From the nutritional information declared it was observed that the differences between G and GF samples were not significant for energy, carbohydrates and sugars, and significant for the rest of nutrition facts (Table 3). Fat, saturated fat, dietary fiber and salt were higher in GF samples, while protein was lower. The previous studies analyzing labeling information of white bread reported similar significant differences for fat, dietary fiber and protein [2, 5]. However, for saturated fat Allen and Orfila  did not find a significant difference, while Fry et al. , as in our case, found higher saturated fat in GF white bread. None of these studies found a significant difference for salt content.
Our analytical results confirm that fat and salt were higher for GF samples. As both fat content and the mean SFA percentage were higher for GF samples (Tables 1 and 2), this group of samples must have on average higher saturated fat content. When the analytical results were compared with the declared nutritional information, we observed (Table 3) that determined fat was lower than the declared value and that the deviation was significantly higher for GF samples. Determined salt was lower than the declared value only for GF samples. In order to assess the deviations between determined and declared contents for each sample, the guidelines from the European Commission for the tolerances in these deviations were followed . Only two G samples exceeded the tolerance in deviation for salt (Table S5); while 10 GF samples exceeded the tolerance in deviation for fat and seven for salt (Table S6). After this evaluation, it can be concluded that the quality of the nutritional information was low in 16 out of 20 GF samples; while only in two out of 14 G samples (Tables S5 and S6). The contents declared in the nutritional labeling can be obtained from analysis but they are usually calculated from the known average values of the ingredients (from ingredient specification sheets) or from generally established and accepted data in the literature . Thus, the variations in the raw materials, the effect of processing, nutrient stability and storage time and conditions can affect these values. Therefore, these deviations were not surprising since the GF breads have on average much more ingredients than G breads (Tables S3 and S4) and the calculation of the declared values has more sources of uncertainty. This problem was previously anticipated by Roman et al. , but not checked through analytical determinations.
Samples of GF sliced white sandwich bread had higher contents of sodium, fat, cholesterol and stigmasterol, and lower contents of campesterol, β-sitosterol, sitostanol and total phytosterols than G samples. The FA composition was also different between sample groups, being GF bread richer in MUFA and poorer in PUFA. Regarding the SFA, significant differences were observed for some concrete FA such as C8:0 and C10:0, with higher percentage in GF bread, or in C18:0, with a higher percentage in G bread. The differences between samples in sterol and fatty acid profiles depended on the ingredients used in their formulation.
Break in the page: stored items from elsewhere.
theorem pvMain {k : List Char} (hk : ('.' : Char) ∉ k) (u : List Char) :
    k <:+: u ↔ ∃ t ∈ pvSeg u, k <:+: t := by
  constructor
  · intro h
    induction u with
    | nil => exact ⟨[], by simp [pvSeg], by simpa using h⟩
    | cons c rest ih =>
      rcases List.infix_cons_iff.mp h with hp | hi
      · by_cases hc : c = '.'
        · subst hc
          rcases k with _ | ⟨a, k'⟩
          · exact ⟨[], by simp [pvSeg], List.nil_infix⟩
          · rw [List.cons_prefix_cons] at hp
            exact absurd (hp.1 ▸ List.mem_cons_self) hk
        · obtain ⟨tl, hht⟩ := pvSeg_head rest
          rcases k with _ | ⟨a, k'⟩
          · exact ⟨c :: rest.takeWhile (fun c => !(c == '.')),
              by simp [pvSeg, hc, hht, List.modifyHead], List.nil_infix⟩
          · rw [List.cons_prefix_cons] at hp
            obtain ⟨rfl, hk'p⟩ := hp
            have hk' : ('.' : Char) ∉ k' := fun hm => hk (List.mem_cons_of_mem _ hm)
            have hpref : k' <+: rest.takeWhile (fun c => !(c == '.')) :=
              pvPrefix_takeWhile hk' hk'p
            exact ⟨a :: rest.takeWhile (fun c => !(c == '.')),
              by simp [pvSeg, hc, hht, List.modifyHead],
              (List.cons_prefix_cons.mpr ⟨rfl, hpref⟩).isInfix⟩
      · obtain ⟨t, htm, hti⟩ := ih hi
        by_cases hc : c = '.'
        · exact ⟨t, by simp [pvSeg, hc, htm], hti⟩
        · obtain ⟨tl, hht⟩ := pvSeg_head rest
          rw [hht, List.mem_cons] at htm
          rcases htm with rfl | htm
          · exact ⟨c :: rest.takeWhile (fun c => !(c == '.')),
              by simp [pvSeg, hc, hht, List.modifyHead],
              hti.trans (List.infix_cons (List.infix_refl _))⟩
          · exact ⟨t, by simp [pvSeg, hc, hht, List.modifyHead, htm], hti⟩
  · rintro ⟨t, htm, hti⟩
    exact hti.trans (pvSeg_infix htm)

theorem pvLowerChar_dot (c : Char) : (PySem.Chars.lowerChar c = '.') ↔ (c = '.') := by
  unfold PySem.Chars.lowerChar PySem.Chars.isupper
  by_cases h : ('A' ≤ c ∧ c ≤ 'Z')
  · have h1 : 65 ≤ c.toNat := h.1
    have h2 : c.toNat ≤ 90 := h.2
    rw [if_pos (by simp [decide_eq_true_eq]; exact h)]
    constructor
    · intro he
      have hv : (c.toNat + 32).isValidChar := Or.inl (by omega)
      have : (Char.ofNat (c.toNat + 32)).toNat = ('.' : Char).toNat := by rw [he]
      rw [Char.toNat_ofNat, if_pos hv] at this
      have hdot : ('.' : Char).toNat = 46 := rfl
      omega
    · intro he
      subst he
      have hdot : ('.' : Char).toNat = 46 := rfl
      omega
  · rw [if_neg (by simpa [decide_eq_true_eq, Decidable.not_and_iff_or_not] using (by tauto : ¬('A' ≤ c ∧ c ≤ 'Z')))]

theorem pvSeg_lower (u : List Char) : pvSeg (PySem.Chars.lower u) = (pvSeg u).map PySem.Chars.lower := by
  induction u with
  | nil => simp [pvSeg, PySem.Chars.lower]
  | cons c rest ih =>
    simp only [PySem.Chars.lower, List.map_cons]
    by_cases hc : c = '.'
    · have : PySem.Chars.lowerChar c = '.' := (pvLowerChar_dot c).mpr hc
      simp only [pvSeg, if_pos hc, if_pos this, List.map_cons]
      simpa [PySem.Chars.lower] using ih
    · have hlc : PySem.Chars.lowerChar c ≠ '.' := fun h => hc ((pvLowerChar_dot c).mp h)
      simp only [pvSeg, if_neg hc, if_neg hlc]
      rw [show (List.map PySem.Chars.lowerChar rest) = PySem.Chars.lower rest from rfl, ih]
      rcases pvSeg rest with _ | ⟨h, t⟩ <;> simp [List.modifyHead, PySem.Chars.lower]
In conclusion, the nutritional quality of GF bread varied according to the ingredients used in its preparation and might be lower than that of G bread. It could be discussed whether these differences in composition are sufficiently important from a nutritional point of view when GF bread is included in an adequate and balanced diet, but this discussion does not make much sense, because these differences in composition could be easily reduced or eliminated by changes in the formulation of GF bread. For instance, since 13 of the 20 GF samples did not contain cholesterol or only contained traces of this component, it is clear that GF bread without cholesterol can be formulated. In fact, except in five GF samples where whole egg was used, cholesterol levels were practically negligible. Also, the reduction of sodium in GF samples can be feasible because 9 of the 20 GF samples had sodium content below 0.5 g/100 g WW. On the other hand, only four of the 20 GF samples declared the use of saturated fats (Table S4); however, the FA composition suggested that seven of the 20 GF samples included fats such as coconut and palm oils (Figs. S3, S4 and S5). In addition, if we look at the composition of the GF samples 10 and 11, we see that their composition is very close to the average composition values of G samples, therefore the reformulation of the GF bread is completely feasible. Of course, the reformulation is a task that can be more or less complicated based on the knowledge of the technological and nutritional functions of the ingredients and on empiric observations and experiments (usually, trial/error experiments until achieving good organoleptic characteristics, consumer acceptance and nutritional quality). In addition, it is also possible to educate coeliacs to use the ingredient list and nutrition information on the label to choose the highest quality breads, which also will push the industry to reformulation of GF products.
In addition, the comparison of the analytical results obtained in our laboratory for fat and salt content with the declared contents on the labels showed a much higher deviation for GF samples and it can be concluded that the quality of the nutritional information declared was lower in GF samples.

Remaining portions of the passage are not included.